*Assigned task*. Below are some entries; write out each one of them exactly.

*Data provided*.

-- pv_equiv track=rewrite | github.com/cbrownaz24/vector-coprocessor | bench/gen_scaling_benchmarks.py | linpack_scalar
-- ===== SOURCE A (Python) =====
-- def fmt_words(values: list[int], per_line: int = 8) -> str:
--     out = []
--     for i in range(0, len(values), per_line):
--         chunk = ", ".join(f"{v:4d}" for v in values[i:i+per_line])
--         out.append(f"        .word {chunk}")
--     return "\n".join(out)
--
-- def linpack_data(n: int) -> tuple[list[list[int]], list[int], list[int]]:
--     A = [[i*n + j + 1 for j in range(n)] for i in range(n)]
--     x = [1] * n
--     y = [sum(row) for row in A]   # x is all 1s so y[i] = row sum
--     return A, x, y
--
-- def linpack_scalar(n: int) -> str:
--     A, x, y = linpack_data(n)
--     flat_A = [v for row in A for v in row]
--     expected_first = y[0]
--     expected_last  = y[n-1]
--     row_bytes = n * 4
--     return f"""//=========================================================================
-- // riscv-bmark-linpack-scalar-{n}x{n}.S - Scalar matvec, N={n}
-- //=========================================================================
--
-- #include "riscv-macros.h"
--
--         TEST_RISCV_BEGIN
--
--         li    x1, 1
--         csrw  10, x1
--         nop; nop; nop; nop; nop
--
--         la    x10, A_data
--         la    x11, x_data
--         la    x12, y_data
--         li    x13, {n}
--
--         li    x5, 0
-- outer:
--         li    x6, 0
--         slli  x7, x5, {(row_bytes).bit_length()-1}
--         add   x7, x10, x7
--         mv    x8, x11
--         li    x9, 0
-- inner:
--         lw    x14, 0(x7)
--         lw    x15, 0(x8)
--         mul   x16, x14, x15
--         add   x6, x6, x16
--         addi  x7, x7, 4
--         addi  x8, x8, 4
--         addi  x9, x9, 1
--         bne   x9, x13, inner
--
--         slli  x17, x5, 2
--         add   x17, x12, x17
--         sw    x6, 0(x17)
--
--         addi  x5, x5, 1
--         bne   x5, x13, outer
--
--         li    x1, 0
--         csrw  10, x1
--         nop; nop; nop; nop; nop
--
--         la    x12, y_data
--         lw    x14, 0(x12)
--         TEST_CHECK_EQ(x14, {expected_first})
--         lw    x14, {(n-1)*4}(x12)
--         TEST_CHECK_EQ(x14, {expected_last})
--
--         TEST_RISCV_END
--
--         .data
--         .align 4
-- A_data:
-- {fmt_words(flat_A, per_line=n if n<=16 else 16)}
-- x_data:
-- {fmt_words(x)}
-- y_data:
--         .space {n*4}
-- """
-- ===== SOURCE B (Python) =====
-- def _word_lines(values: list[int], per_line: int) -> str:
--     # build the lines back to front: peel the (possibly short) last chunk off the
--     # end until the list is empty, then join in reverse (per_line >= 1 below)
--     lines = []
--     while values:
--         k = len(values) % per_line or per_line
--         chunk = values[len(values) - k:]
--         del values[len(values) - k:]
--         lines.append("        .word " + ", ".join(str(v).rjust(4) for v in chunk))
--     return "\n".join(reversed(lines))
--
-- def linpack_scalar(n: int) -> str:
--     # Closed forms: flattening A row-major is exactly 1..n^2, and with x all ones
--     # the first/last checked row sums are n(n+1)/2 and (n-1)n^2 + n(n+1)/2 (Gauss).
--     flat_A = list(range(1, n * n + 1))
--     x = [1] * n
--     s = n * (n + 1) // 2
--     expected_first = s
--     expected_last = (n - 1) * n * n + s
--     shift = (n * 4).bit_length() - 1
--     head = f"""//=========================================================================
-- // riscv-bmark-linpack-scalar-{n}x{n}.S - Scalar matvec, N={n}
-- //=========================================================================
--
-- #include "riscv-macros.h"
--
--         TEST_RISCV_BEGIN
--
--         li    x1, 1
--         csrw  10, x1
--         nop; nop; nop; nop; nop
--
--         la    x10, A_data
--         la    x11, x_data
--         la    x12, y_data
--         li    x13, {n}
-- """
--     kernel = f"""
--         li    x5, 0
-- outer:
--         li    x6, 0
--         slli  x7, x5, {shift}
--         add   x7, x10, x7
--         mv    x8, x11
--         li    x9, 0
-- inner:
--         lw    x14, 0(x7)
--         lw    x15, 0(x8)
--         mul   x16, x14, x15
--         add   x6, x6, x16
--         addi  x7, x7, 4
--         addi  x8, x8, 4
--         addi  x9, x9, 1
--         bne   x9, x13, inner
--
--         slli  x17, x5, 2
--         add   x17, x12, x17
--         sw    x6, 0(x17)
--
--         addi  x5, x5, 1
--         bne   x5, x13, outer
-- """
--     checks = f"""
--         li    x1, 0
--         csrw  10, x1
--         nop; nop; nop; nop; nop
--
--         la    x12, y_data
--         lw    x14, 0(x12)
--         TEST_CHECK_EQ(x14, {expected_first})
--         lw    x14, {(n - 1) * 4}(x12)
--         TEST_CHECK_EQ(x14, {expected_last})
--
--         TEST_RISCV_END
-- """
--     data = f"""
--         .data
--         .align 4
-- A_data:
-- {_word_lines(flat_A, n if n <= 16 else 16)}
-- x_data:
-- {_word_lines(x, 8)}
-- y_data:
--         .space {n * 4}
-- """
--     return head + kernel + checks + data
-- ===== Notes on version B (the rewrite author's own statement) =====
-- stated objective: alternative
-- what changed: Replaces A's nested matrix construction, flattening and per-row summation with closed forms (the flat data is range(1, n*n+1), the checked first/last sums are n*(n+1)//2 and (n-1)*n*n + n*(n+1)//2 by Gauss), emits the text as four concatenated f-string sections instead of one template, and builds the data lines back to front by peeling the last chunk off the list instead of A's forward index-range loop.
import Mathlib
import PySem

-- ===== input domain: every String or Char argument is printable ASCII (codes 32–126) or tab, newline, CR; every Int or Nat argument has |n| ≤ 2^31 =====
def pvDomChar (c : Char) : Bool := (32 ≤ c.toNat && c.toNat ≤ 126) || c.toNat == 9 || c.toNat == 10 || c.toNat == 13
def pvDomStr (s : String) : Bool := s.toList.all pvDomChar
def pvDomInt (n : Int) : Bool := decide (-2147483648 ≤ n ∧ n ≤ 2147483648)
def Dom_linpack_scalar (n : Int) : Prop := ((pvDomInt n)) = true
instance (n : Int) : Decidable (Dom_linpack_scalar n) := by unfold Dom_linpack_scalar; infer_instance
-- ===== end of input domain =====

-- B replaces A's matrix build / flatten / row-sum loops by closed forms (the flat data is
-- 1..n^2, the checked sums are Gauss formulas) and emits the same text as four sections,
-- its data lines built back to front by peeling chunks off the end of the list instead of
-- A's forward index-range loop. (_word_lines consumes a list B builds locally; no argument
-- visible to the caller is mutated.)

-- ===== PORT A =====
-- f"{v:4d}": str(v) right-justified to width 4 with spaces (exact for this format spec)
def pvFmt4 (v : Int) : List Char :=
  let s := PySem.Int.toChars v
  List.replicate (4 - s.length) ' ' ++ s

*Solution to this exercise*.
-- pv_equiv track=rewrite | github.com/cbrownaz24/vector-coprocessor | bench/gen_scaling_benchmarks.py | linpack_scalar
-- ===== SOURCE A (Python) =====
-- def fmt_words(values: list[int], per_line: int = 8) -> str:
--     out = []
--     for i in range(0, len(values), per_line):
--         chunk = ", ".join(f"{v:4d}" for v in values[i:i+per_line])
--         out.append(f"        .word {chunk}")
--     return "\n".join(out)
--
-- def linpack_data(n: int) -> tuple[list[list[int]], list[int], list[int]]:
--     A = [[i*n + j + 1 for j in range(n)] for i in range(n)]
--     x = [1] * n
--     y = [sum(row) for row in A]   # x is all 1s so y[i] = row sum
--     return A, x, y
--
-- def linpack_scalar(n: int) -> str:
--     A, x, y = linpack_data(n)
--     flat_A = [v for row in A for v in row]
--     expected_first = y[0]
--     expected_last  = y[n-1]
--     row_bytes = n * 4
--     return f"""//=========================================================================
-- // riscv-bmark-linpack-scalar-{n}x{n}.S - Scalar matvec, N={n}
-- //=========================================================================
--
-- #include "riscv-macros.h"
--
--         TEST_RISCV_BEGIN
--
--         li    x1, 1
--         csrw  10, x1
--         nop; nop; nop; nop; nop
--
--         la    x10, A_data
--         la    x11, x_data
--         la    x12, y_data
--         li    x13, {n}
--
--         li    x5, 0
-- outer:
--         li    x6, 0
--         slli  x7, x5, {(row_bytes).bit_length()-1}
--         add   x7, x10, x7
--         mv    x8, x11
--         li    x9, 0
-- inner:
--         lw    x14, 0(x7)
--         lw    x15, 0(x8)
--         mul   x16, x14, x15
--         add   x6, x6, x16
--         addi  x7, x7, 4
--         addi  x8, x8, 4
--         addi  x9, x9, 1
--         bne   x9, x13, inner
--
--         slli  x17, x5, 2
--         add   x17, x12, x17
--         sw    x6, 0(x17)
--
--         addi  x5, x5, 1
--         bne   x5, x13, outer
--
--         li    x1, 0
--         csrw  10, x1
--         nop; nop; nop; nop; nop
--
--         la    x12, y_data
--         lw    x14, 0(x12)
--         TEST_CHECK_EQ(x14, {expected_first})
--         lw    x14, {(n-1)*4}(x12)
--         TEST_CHECK_EQ(x14, {expected_last})
--
--         TEST_RISCV_END
--
--         .data
--         .align 4
-- A_data:
-- {fmt_words(flat_A, per_line=n if n<=16 else 16)}
-- x_data:
-- {fmt_words(x)}
-- y_data:
--         .space {n*4}
-- """
-- ===== SOURCE B (Python) =====
-- def _word_lines(values: list[int], per_line: int) -> str:
--     # build the lines back to front: peel the (possibly short) last chunk off the
--     # end until the list is empty, then join in reverse (per_line >= 1 below)
--     lines = []
--     while values:
--         k = len(values) % per_line or per_line
--         chunk = values[len(values) - k:]
--         del values[len(values) - k:]
--         lines.append("        .word " + ", ".join(str(v).rjust(4) for v in chunk))
--     return "\n".join(reversed(lines))
--
-- def linpack_scalar(n: int) -> str:
--     # Closed forms: flattening A row-major is exactly 1..n^2, and with x all ones
--     # the first/last checked row sums are n(n+1)/2 and (n-1)n^2 + n(n+1)/2 (Gauss).
--     flat_A = list(range(1, n * n + 1))
--     x = [1] * n
--     s = n * (n + 1) // 2
--     expected_first = s
--     expected_last = (n - 1) * n * n + s
--     shift = (n * 4).bit_length() - 1
--     head = f"""//=========================================================================
-- // riscv-bmark-linpack-scalar-{n}x{n}.S - Scalar matvec, N={n}
-- //=========================================================================
--
-- #include "riscv-macros.h"
--
--         TEST_RISCV_BEGIN
--
--         li    x1, 1
--         csrw  10, x1
--         nop; nop; nop; nop; nop
--
--         la    x10, A_data
--         la    x11, x_data
--         la    x12, y_data
--         li    x13, {n}
-- """
--     kernel = f"""
--         li    x5, 0
-- outer:
--         li    x6, 0
--         slli  x7, x5, {shift}
--         add   x7, x10, x7
--         mv    x8, x11
--         li    x9, 0
-- inner:
--         lw    x14, 0(x7)
--         lw    x15, 0(x8)
--         mul   x16, x14, x15
--         add   x6, x6, x16
--         addi  x7, x7, 4
--         addi  x8, x8, 4
--         addi  x9, x9, 1
--         bne   x9, x13, inner
--
--         slli  x17, x5, 2
--         add   x17, x12, x17
--         sw    x6, 0(x17)
--
--         addi  x5, x5, 1
--         bne   x5, x13, outer
-- """
--     checks = f"""
--         li    x1, 0
--         csrw  10, x1
--         nop; nop; nop; nop; nop
--
--         la    x12, y_data
--         lw    x14, 0(x12)
--         TEST_CHECK_EQ(x14, {expected_first})
--         lw    x14, {(n - 1) * 4}(x12)
--         TEST_CHECK_EQ(x14, {expected_last})
--
--         TEST_RISCV_END
-- """
--     data = f"""
--         .data
--         .align 4
-- A_data:
-- {_word_lines(flat_A, n if n <= 16 else 16)}
-- x_data:
-- {_word_lines(x, 8)}
-- y_data:
--         .space {n * 4}
-- """
--     return head + kernel + checks + data
-- ===== Notes on version B (the rewrite author's own statement) =====
-- stated objective: alternative
-- what changed: Replaces A's nested matrix construction, flattening and per-row summation with closed forms (the flat data is range(1, n*n+1), the checked first/last sums are n*(n+1)//2 and (n-1)*n*n + n*(n+1)//2 by Gauss), emits the text as four concatenated f-string sections instead of one template, and builds the data lines back to front by peeling the last chunk off the list instead of A's forward index-range loop.
import Mathlib
import PySem

-- ===== input domain: every String or Char argument is printable ASCII (codes 32–126) or tab, newline, CR; every Int or Nat argument has |n| ≤ 2^31 =====
def pvDomChar (c : Char) : Bool := (32 ≤ c.toNat && c.toNat ≤ 126) || c.toNat == 9 || c.toNat == 10 || c.toNat == 13
def pvDomStr (s : String) : Bool := s.toList.all pvDomChar
def pvDomInt (n : Int) : Bool := decide (-2147483648 ≤ n ∧ n ≤ 2147483648)
def Dom_linpack_scalar (n : Int) : Prop := ((pvDomInt n)) = true
instance (n : Int) : Decidable (Dom_linpack_scalar n) := by unfold Dom_linpack_scalar; infer_instance
-- ===== end of input domain =====

-- B replaces A's matrix build / flatten / row-sum loops by closed forms (the flat data is
-- 1..n^2, the checked sums are Gauss formulas) and emits the same text as four sections,
-- its data lines built back to front by peeling chunks off the end of the list instead of
-- A's forward index-range loop. (_word_lines consumes a list B builds locally; no argument
-- visible to the caller is mutated.)

-- ===== PORT A =====
-- f"{v:4d}": str(v) right-justified to width 4 with spaces (exact for this format spec)
def pvFmt4 (v : Int) : List Char :=
  let s := PySem.Int.toChars v
  List.replicate (4 - s.length) ' ' ++ s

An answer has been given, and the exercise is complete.